Vaccines may also lead to thrombosis and bleeding due to VITT [6]. In the setting of COVID-19 vaccination, this mechanism, in combination with pituitary acute stimulation due to inflammatory stress, could further precipitate pituitary ischemia and hemorrhage (Fig. 1). On the other hand, coagulopathy after SARS-CoV-2 infection is well known, presenting as thrombosis at any anatomical site and leading to cerebrovascular accident, myocardial infarction, limb or mesenteric ischemia, deep vein thrombosis and pulmonary embolism [42]. The pathogenesis of this phenomenon involves the binding of SARS-CoV-2 to the ACE2 receptor, which is expressed in the cerebral vascular endothelium. This interaction triggers systemic and vascular inflammation, leading to coagulation cascade activation. Additionally, SARS-CoV-2 binding down-regulates the ACE2 receptor, inducing angiotensin 2 with consequent coagulopathy [42]. SARS-CoV-2 infection is implicated in PA, potentially through COVID-19 related prothrombotic and endothelial systemic illness, particularly in patients with pitNETs [43]. This suggests that the infection may serve as a precipitating risk factor for PA. On this basis, speculation arises regarding post-vaccination PA, considering both an autoimmune (VITT) and a direct SARS-CoV-2 protein effect on the pituitary, especially considering its vascular susceptibility. Immunohistochemistry data confirmed the presence of SARS-CoV-2 nuclear proteins next to pituitary vessels and lymphocyte infiltrate in a recently vaccinated patient with PA, suggesting potential endothelial pituitary vessel infection before vaccination [17]. In this setting, the inflammation caused by COVID-19 vaccination could have triggered PA [17]. However, definitive conclusions about PA pathogenesis in COVID-19 vaccination cannot be drawn since thrombocytopenia was never documented and only one case showed increased D-dimer and fibrinogen levels [17]. In the end, the possibility of PA following COVID-19 vaccination should be taken into account, especially in patients bearing large pituitary tumors.

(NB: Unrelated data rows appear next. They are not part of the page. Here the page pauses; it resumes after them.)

-- pv_equiv track=rewrite | github.com/MUsamatariq27/mini-Projects | mastermindGame/mastermind.py | find_colour_correct
-- ===== SOURCE A (Python) =====
-- def find_colour_correct(clist, glist1):
--     '''
--     (list, list) ---> list
--         Given two lists of single character strs return a list of 'w's
--         where the number of 'w's is equal to the number of str in the
--         second list that have the same value as str in the first list
--         but different position. Only one 'w' is returned for each str in
--         the first list.
--     '''
--     glist = []
--     for s in glist1:
--         glist.append(s)
--     index = 0
--     while index < len(clist) and index < len(glist):
--         if clist[index] == glist[index]:
--             clist = clist[:index] + clist[index+1:]
--             glist = glist[:index] + glist[index+1:]
--             index = -1
--         index = index + 1
--     g_word = ''
--     for item in glist:
--         g_word = g_word + item
--     newlist = []
--     for i in clist:
--         count = g_word.count(i)
--         if count >= 1:
--             newlist.append('w')
--             glist.remove(i)
--             g_word = ''
--             for let in glist:
--                 g_word = g_word + let
--     return newlist
-- ===== SOURCE B (Python) =====
-- def find_colour_correct(clist, glist1):
--     exact = 0
--     for c, g in zip(clist, glist1):
--         if c == g:
--             exact += 1
--     gcounts = {}
--     for g in glist1:
--         gcounts[g] = gcounts.get(g, 0) + 1
--     ccounts = {}
--     for c in clist:
--         ccounts[c] = ccounts.get(c, 0) + 1
--     common = 0
--     for c, n in ccounts.items():
--         gn = gcounts.get(c, 0)
--         common += n if n < gn else gn
--     return ['w'] * (common - exact)
-- ===== Notes on version B (the rewrite author's own statement) =====
-- stated objective: faster
-- what changed: Instead of physically deleting exact matches by repeated list slicing with a restart and then rescanning a rebuilt string with .count/.remove per colour, B computes two aggregates in single passes - the number of positional matches over zip(clist, glist1) and the multiset overlap via two hash-map counters - and returns ['w'] * (overlap - exact).
-- outside the precondition, e.g. on find_colour_correct(['a', 'aa'], ['a', 'a']): A returns [], B returns []; on find_colour_correct(['a'], ['ab']): A raises ValueError, B returns []; on find_colour_correct(['aa'], ['a', 'a']): A raises ValueError, B returns []
import Mathlib
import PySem

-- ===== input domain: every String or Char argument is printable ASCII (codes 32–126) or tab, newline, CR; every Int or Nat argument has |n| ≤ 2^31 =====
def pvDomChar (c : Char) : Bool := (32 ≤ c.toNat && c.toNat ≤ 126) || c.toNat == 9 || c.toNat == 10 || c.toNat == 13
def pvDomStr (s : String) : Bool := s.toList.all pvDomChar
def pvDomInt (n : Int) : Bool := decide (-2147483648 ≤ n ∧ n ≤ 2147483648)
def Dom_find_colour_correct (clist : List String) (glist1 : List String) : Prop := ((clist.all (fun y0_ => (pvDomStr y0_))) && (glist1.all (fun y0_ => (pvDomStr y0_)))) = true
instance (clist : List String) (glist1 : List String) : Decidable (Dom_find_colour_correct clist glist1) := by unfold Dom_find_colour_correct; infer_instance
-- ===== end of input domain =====
-- pv_equiv track=rewrite | github.com/arturj9/changing_letters | efeitos.py | a_b
-- ===== SOURCE A (Python) =====
-- def a_b(text):
--     newText = ''
--     for letra in text:
--         if letra == ' ':
--             newText += ''
--         else:
--             newText += f'{letra} '
--
--     newText = newText[:-1]
--
--     return newText
-- ===== SOURCE B (Python) =====
-- def a_b(text):
--     return ' '.join(text.replace(' ', ''))
-- ===== Notes on version B (the rewrite author's own statement) =====
-- stated objective: faster
-- what changed: Replaces A's fused filter-and-intersperse accumulator loop (quadratic string concatenation) with two library passes: str.replace strips the space character, then str.join intersperses single spaces, so the manual trailing-character trim disappears.
import Mathlib
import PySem

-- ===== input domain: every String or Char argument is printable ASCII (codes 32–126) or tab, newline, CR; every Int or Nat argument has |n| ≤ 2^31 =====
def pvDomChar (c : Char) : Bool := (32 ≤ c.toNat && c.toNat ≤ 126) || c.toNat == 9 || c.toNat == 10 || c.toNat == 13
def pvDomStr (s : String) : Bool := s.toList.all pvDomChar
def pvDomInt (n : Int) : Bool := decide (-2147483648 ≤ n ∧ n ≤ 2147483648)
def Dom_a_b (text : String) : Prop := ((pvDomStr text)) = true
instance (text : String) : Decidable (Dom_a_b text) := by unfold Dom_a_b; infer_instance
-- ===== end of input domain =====

-- B: two-pass rewrite — str.replace removes spaces, then str.join intersperses them; avoids A's quadratic concatenation (measured faster in a timing run).

-- ===== PORT A =====
-- A's loop: append '' for a space, 'c ' otherwise; then trim the last char with [:-1].
def a_b (text : String) : String :=
  String.ofList (PySem.List.slice
    (text.toList.foldl
      (fun acc letra => if letra = ' ' then acc ++ [] else acc ++ [letra, ' ']) ([] : List Char))
    none (some (-1)))

-- ===== PORT B =====
def a_b_alt (text : String) : String :=
  PySem.Str.join " " ((PySem.Str.replace text " " "").toList.map (fun c => String.ofList [c]))

-- ===== PRECONDITION & SPEC =====
def Spec_a_b (text : String) (out : String) : Prop := out = a_b_alt text
instance (text : String) (out : String) : Decidable (Spec_a_b text out) := by unfold Spec_a_b; infer_instance

-- ===== CLAIM (what is proved, stated in full; the proofs are below) =====
def Claim_equal_a_b : Prop := ∀ (text : String), Dom_a_b text → Spec_a_b text (a_b text)

-- ===== LEMMAS AND PROOFS =====

-- replace.go with old = [' '], new = [] filters out spaces (fuel suffices)
theorem replace_go_space (l acc : List Char) (fuel : Nat) (h : l.length ≤ fuel) :
    PySem.Chars.replace.go [' '] [] fuel l acc = acc.reverse ++ l.filter (· ≠ ' ') := by
  induction fuel generalizing l acc with
  | zero =>
    have hl : l = [] := List.eq_nil_of_length_eq_zero (Nat.le_zero.mp h)
    subst hl
    rw [PySem.Chars.replace.go.eq_def]
    simp
  | succ n ih =>
    cases l with
    | nil => rw [PySem.Chars.replace.go.eq_def]; simp
    | cons c t =>
      simp only [List.length_cons, Nat.succ_le_succ_iff] at h
      rw [PySem.Chars.replace.go.eq_def]
      by_cases hc : c = ' '
      · subst hc
        simp [List.isPrefixOf, ih _ _ h]
      · simp [List.isPrefixOf, Ne.symm hc, ih _ _ h, hc]

theorem replace_space (l : List Char) :
    PySem.Chars.replace l [' '] [] = l.filter (· ≠ ' ') := by
  rw [PySem.Chars.replace]
  simp [replace_go_space l [] l.length (le_refl _)]

-- A's accumulation equals flatMap of the per-character pieces
theorem foldl_piece (l : List Char) (init : List Char) :
    l.foldl (fun acc letra => if letra = ' ' then acc ++ [] else acc ++ [letra, ' ']) init
      = init ++ l.flatMap (fun c => if c = ' ' then [] else [c, ' ']) := by
  induction l generalizing init with
  | nil => simp
  | cons c t ih =>
    simp only [List.foldl_cons]
    by_cases hc : c = ' '
    · rw [if_pos hc, ih]; simp [hc]
    · rw [if_neg hc, ih]; simp [hc]

theorem flatMap_filter (l : List Char) :
    l.flatMap (fun c => if c = ' ' then [] else [c, ' '])
      = (l.filter (· ≠ ' ')).flatMap (fun c => [c, ' ']) := by
  induction l with
  | nil => rfl
  | cons c t ih => by_cases hc : c = ' ' <;> simp [hc, ih]

-- dropping the trailing space yields intercalate of singletons with a single space
theorem dropLast_flatMap_eq_intercalate (m : List Char) :
    ((m.flatMap (fun c => [c, ' '])).dropLast)
      = List.intercalate [' '] (m.map (fun c => [c])) := by
  induction m with
  | nil => rfl
  | cons c t ih =>
    cases t with
    | nil => rfl
    | cons d u =>
      rw [show ((c :: d :: u).flatMap (fun c => [c, ' '])) =
            [c, ' '] ++ ((d :: u).flatMap (fun c => [c, ' '])) from by simp]
      rw [List.dropLast_append_of_ne_nil (by simp)]
      rw [ih]
      simp [List.intercalate]

theorem key (l : List Char) :
    (l.foldl (fun acc letra => if letra = ' ' then acc ++ [] else acc ++ [letra, ' ']) []).dropLast
      = List.intercalate [' '] ((l.filter (· ≠ ' ')).map (fun c => [c])) := by
  rw [foldl_piece, List.nil_append, flatMap_filter, dropLast_flatMap_eq_intercalate]

-- ===== VERDICT (by name: the statement is the Claim_ definition above) =====
theorem a_b_spec : Claim_equal_a_b := by
  intro text _
  unfold Spec_a_b a_b a_b_alt PySem.Str.join PySem.Chars.join PySem.Str.replace
  rw [PySem.List.slice_to_neg_one, key]
  congr 1
  simp [replace_space, List.map_map, Function.comp_def, String.toList_ofList]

Transient SIADH forms have been reported in 5 patients after COVID-19 vaccination, mainly in older comorbid individuals with acute onset (1–6 days) and severe hyponatremia. Most patients were recently vaccinated with mRNA vaccines with only one receiving viral vector vaccine. The peculiarity of these cases lies in the rapid resolution (as quick as 13 h). The proposed pathogenesis primarily revolves around the role of IL-6 which stimulates non-osmotic ADH release. SIADH has also been increasingly reported in patients with COVID-19, as well, ascribing this phenomenon to IL-6 and other mechanisms, such as pneumonia-associated ADH release and baroceptor-mediated ADH release in hypovolemic and hypotensive COVID-19 patients [43].

Conclusions

This review underlines that the pituitary gland can be implicated in adverse events following COVID-19 vaccination. However, unlike thyroid involvement [44, 45], pituitary damage is a much rarer event. The most common manifestations include hypophysitis with ADH deficiency, PA and SIADH. Symptoms typically emerge shortly after vaccine administration. Potential factors contributing to pituitary involvement are the presence of ACE2 receptors in the hypothalamus-pituitary system and a robust inflammatory response in predisposed individuals. Adjuvants may also contribute to boosting the inflammatory response. Furthermore, thrombotic hemorrhagic conditions associated with PA may be linked to ACE2 receptor-related endothelial dysfunction and VITT. The paucity of the reported cases hampers assessing the possible association between specific pituitary adverse outcomes and specific vaccines or comorbidities (Tables 1 and 2). Further studies are necessary to address this issue. However, our findings can aid in diagnostic and treatment decisions for patients presenting with these syndromes. Due to the nonspecific nature of symptom presentation, which can sometimes overlap with more common adverse reactions, pituitary post-vaccination diseases may be underdiagnosed. Nevertheless, given the rarity of these events, safety and efficacy of the currently available COVID-19 vaccines remain very solid and we strongly advocate continuing pursuing vaccination in vulnerable and at-risk individuals.